Here is the task for the records below: repeat exactly the lines from the one with "-- def r_str2list(subfen:str)" to the one with "def pvDomStr (s", both included, and nothing else.

Start of INPUT MATERIAL

-- pv_equiv track=rewrite | github.com/dnyaneshwar-Patil1999/Storyboard-backend_test | core/preprocessing.py | break_long_words
-- ===== SOURCE A (Python) =====
-- def break_long_words(text: str, max_len: int) -> str:
--     if not text: return ""
--     words = text.split()
--     processed = []
--     for word in words:
--         if len(word) > max_len:
--             for i in range(0, len(word), max_len):
--                 processed.append(word[i:i+max_len])
--         else:
--             processed.append(word)
--     return " ".join(processed)
-- ===== SOURCE B (Python) =====
-- def break_long_words(text: str, max_len: int) -> str:
--     # Single character-level pass: no split(), no slicing. A chunk counter
--     # tracks how many characters of the current chunk are emitted; whitespace
--     # resets it, and a full chunk (or a new word) opens with a separating space.
--     out = []
--     count = None  # None: between words; otherwise chars emitted in current chunk
--     for ch in text:
--         if ch.isspace():
--             count = None
--         else:
--             if count is None or count == max_len:
--                 if out:
--                     out.append(' ')
--                 count = 0
--             out.append(ch)
--             count += 1
--     return ''.join(out)
-- ===== Notes on version B (the rewrite author's own statement) =====
-- stated objective: alternative
-- what changed: A's three-stage pipeline (split() into words, per-word length branch with an index-stride slicing loop, final join) is replaced by a single character-level automaton: one pass over the text with a chunk counter that whitespace resets, a full chunk or a word start emitting the separating space.
-- intended difference: On a negative max_len with at least one word A returns '' (its chunking range is empty, silently deleting every word) while B returns the words joined by single spaces, unbroken - the intended value: a nonsense chunk size should not erase the text. — e.g. on break_long_words("ab", -1): A returns "", B returns "ab"
import Mathlib
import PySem
-- pv_equiv track=rewrite | github.com/Gargonslipfisk/Mancala | src/board_position_notation.py | r_str2list
-- ===== SOURCE A (Python) =====
-- from typing import Dict, List
-- from enum import Enum
--
-- class Decenas(Enum):
--     """
--
--     """
--     D = '1'
--     V = '2'
--
-- def r_str2list(subfen:str) -> List:
--     """
--
--     :param subfen:
--     :return:
--     """
--     restricted = ['D', 'V']
--     listo = []
--     while subfen:
--         head, *tail = subfen
--         if head in restricted:
--             body, *tail = tail
--             listo.append(Decenas[head].value + body)
--         else:
--             listo.append(head)
--         subfen = tail
--     return listo
-- ===== SOURCE B (Python) =====
-- def r_str2list(subfen: str):
--     # single index-based forward pass; no tail-list copies
--     m = {'D': '1', 'V': '2'}
--     out = []
--     i = 0
--     n = len(subfen)
--     while i < n:
--         c = subfen[i]
--         if c in m:
--             out.append(m[c] + subfen[i + 1])
--             i += 2
--         else:
--             out.append(c)
--             i += 1
--     return out
-- ===== Notes on version B (the rewrite author's own statement) =====
-- stated objective: faster
-- what changed: replaced the per-iteration unpacking that copies the remaining tail list with a single index-based forward pass over the string
import Mathlib
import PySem

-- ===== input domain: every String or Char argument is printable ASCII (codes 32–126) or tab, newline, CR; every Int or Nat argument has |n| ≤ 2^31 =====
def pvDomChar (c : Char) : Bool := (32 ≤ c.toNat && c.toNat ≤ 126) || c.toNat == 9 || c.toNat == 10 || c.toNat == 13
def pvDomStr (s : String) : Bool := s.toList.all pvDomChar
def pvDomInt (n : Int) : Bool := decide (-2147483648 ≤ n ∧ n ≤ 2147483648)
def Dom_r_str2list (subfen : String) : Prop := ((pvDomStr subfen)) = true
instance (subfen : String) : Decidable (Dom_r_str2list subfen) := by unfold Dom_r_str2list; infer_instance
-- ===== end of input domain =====

-- B replaces A's per-step `head, *tail` tail-copying loop with a single index-based forward pass (objective: faster).


-- ===== PORT A =====
-- Decenas[head].value : 'D' ↦ "1", 'V' ↦ "2"
def pvDecenas (c : Char) : String := if c = 'D' then "1" else "2"

-- the while loop of A: split off the head; for restricted heads also split off the body;
-- the empty-tail case of that second unpacking is where Python raises ValueError (outside Pre_)
def pvGoA : List Char → List String → List String
  | [], listo => listo
  | head :: tail, listo =>
    if head = 'D' ∨ head = 'V' then
      match tail with
      | [] => listo                 -- Python: ValueError (excluded by Pre_)
      | body :: tail2 => pvGoA tail2 (listo ++ [pvDecenas head ++ String.ofList [body]])
    else pvGoA tail (listo ++ [String.ofList [head]])

def r_str2list (subfen : String) : List String := pvGoA subfen.toList []

-- ===== PORT B =====
-- m[c] for the dict {'D': '1', 'V': '2'}
def pvMapDV (c : Char) : String := if c = 'D' then "1" else "2"

-- B's while loop: index i walks forward, consuming 2 chars after a D/V
def pvGoB (cs : List Char) (i : Nat) (out : List String) : List String :=
  if h : i < cs.length then
    let c := cs[i]
    if c = 'D' ∨ c = 'V' then
      match cs[i+1]? with
      | some b => pvGoB cs (i + 2) (out ++ [pvMapDV c ++ String.ofList [b]])
      | none => out                 -- Python: IndexError (excluded by Pre_)
    else pvGoB cs (i + 1) (out ++ [String.ofList [c]])
  else out
termination_by cs.length - i

def r_str2list_alt (subfen : String) : List String := pvGoB subfen.toList 0 []

-- ===== PRECONDITION & SPEC =====
-- Pre_ excludes exactly the inputs on which Python A raises ValueError (a restricted character
-- reached with nothing after it); these are exactly the strings whose maximal trailing run of
-- restricted characters has odd length.  Python B raises IndexError on the same inputs.
def Pre_r_str2list (subfen : String) : Prop :=
  (subfen.toList.reverse.takeWhile (fun c => c = 'D' ∨ c = 'V')).length % 2 = 0
instance (subfen : String) : Decidable (Pre_r_str2list subfen) := by unfold Pre_r_str2list; infer_instance

def pvWitness_r_str2list : String := "aDbVc3"

def Spec_r_str2list (subfen : String) (out : List String) : Prop := out = r_str2list_alt subfen
instance (subfen : String) (out : List String) : Decidable (Spec_r_str2list subfen out) := by unfold Spec_r_str2list; infer_instance

-- ===== CLAIM (what is proved, stated in full; the proofs are below) =====
def Claim_equal_r_str2list : Prop := ∀ (subfen : String), Dom_r_str2list subfen → Pre_r_str2list subfen → Spec_r_str2list subfen (r_str2list subfen)

-- ===== LEMMAS AND PROOFS =====

-- B at index i, over the unconsumed suffix, computes exactly A's loop on that suffix
theorem pvGoB_eq_goA (cs : List Char) (i : Nat) (out : List String) :
    pvGoB cs i out = pvGoA (cs.drop i) out := by
  induction hn : cs.length - i using Nat.strong_induction_on generalizing i out with
  | _ n ih =>
    subst hn
    rw [pvGoB]
    by_cases h : i < cs.length
    · simp only [dif_pos h]
      have hdrop : cs.drop i = cs[i] :: cs.drop (i + 1) := List.drop_eq_getElem_cons h
      by_cases hc : cs[i] = 'D' ∨ cs[i] = 'V'
      · simp only [if_pos hc]
        cases h2 : cs[i+1]? with
        | none =>
          have hge := List.getElem?_eq_none_iff.mp h2
          have hdrop1 : cs.drop (i+1) = [] := List.drop_eq_nil_of_le hge
          rw [hdrop, hdrop1]
          simp [pvGoA, hc]
        | some b =>
          obtain ⟨hlt, hb⟩ := List.getElem?_eq_some_iff.mp h2
          have hdrop1 : cs.drop (i+1) = b :: cs.drop (i+2) := by
            rw [List.drop_eq_getElem_cons hlt, hb]
          rw [hdrop, hdrop1]
          simp only [pvGoA, if_pos hc]
          exact ih (cs.length - (i+2)) (by omega) (i+2) _ rfl
      · simp only [if_neg hc]
        rw [hdrop, pvGoA.eq_def]
        simp only [if_neg hc]
        exact ih (cs.length - (i+1)) (by omega) (i+1) _ rfl
    · simp only [dif_neg h]
      rw [List.drop_eq_nil_of_le (by omega), pvGoA]

-- ===== VERDICT (by name: the statement is the Claim_ definition above) =====
theorem r_str2list_spec : Claim_equal_r_str2list := by
  intro subfen _ _
  unfold Spec_r_str2list r_str2list r_str2list_alt
  rw [pvGoB_eq_goA, List.drop_zero]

End of INPUT MATERIAL

WRITTEN REPLY >>
-- def r_str2list(subfen:str) -> List:
--     """
--
--     :param subfen:
--     :return:
--     """
--     restricted = ['D', 'V']
--     listo = []
--     while subfen:
--         head, *tail = subfen
--         if head in restricted:
--             body, *tail = tail
--             listo.append(Decenas[head].value + body)
--         else:
--             listo.append(head)
--         subfen = tail
--     return listo
-- ===== SOURCE B (Python) =====
-- def r_str2list(subfen: str):
--     # single index-based forward pass; no tail-list copies
--     m = {'D': '1', 'V': '2'}
--     out = []
--     i = 0
--     n = len(subfen)
--     while i < n:
--         c = subfen[i]
--         if c in m:
--             out.append(m[c] + subfen[i + 1])
--             i += 2
--         else:
--             out.append(c)
--             i += 1
--     return out
-- ===== Notes on version B (the rewrite author's own statement) =====
-- stated objective: faster
-- what changed: replaced the per-iteration unpacking that copies the remaining tail list with a single index-based forward pass over the string
import Mathlib
import PySem

-- ===== input domain: every String or Char argument is printable ASCII (codes 32–126) or tab, newline, CR; every Int or Nat argument has |n| ≤ 2^31 =====
def pvDomChar (c : Char) : Bool := (32 ≤ c.toNat && c.toNat ≤ 126) || c.toNat == 9 || c.toNat == 10 || c.toNat == 13
def pvDomStr (s : String) : Bool := s.toList.all pvDomChar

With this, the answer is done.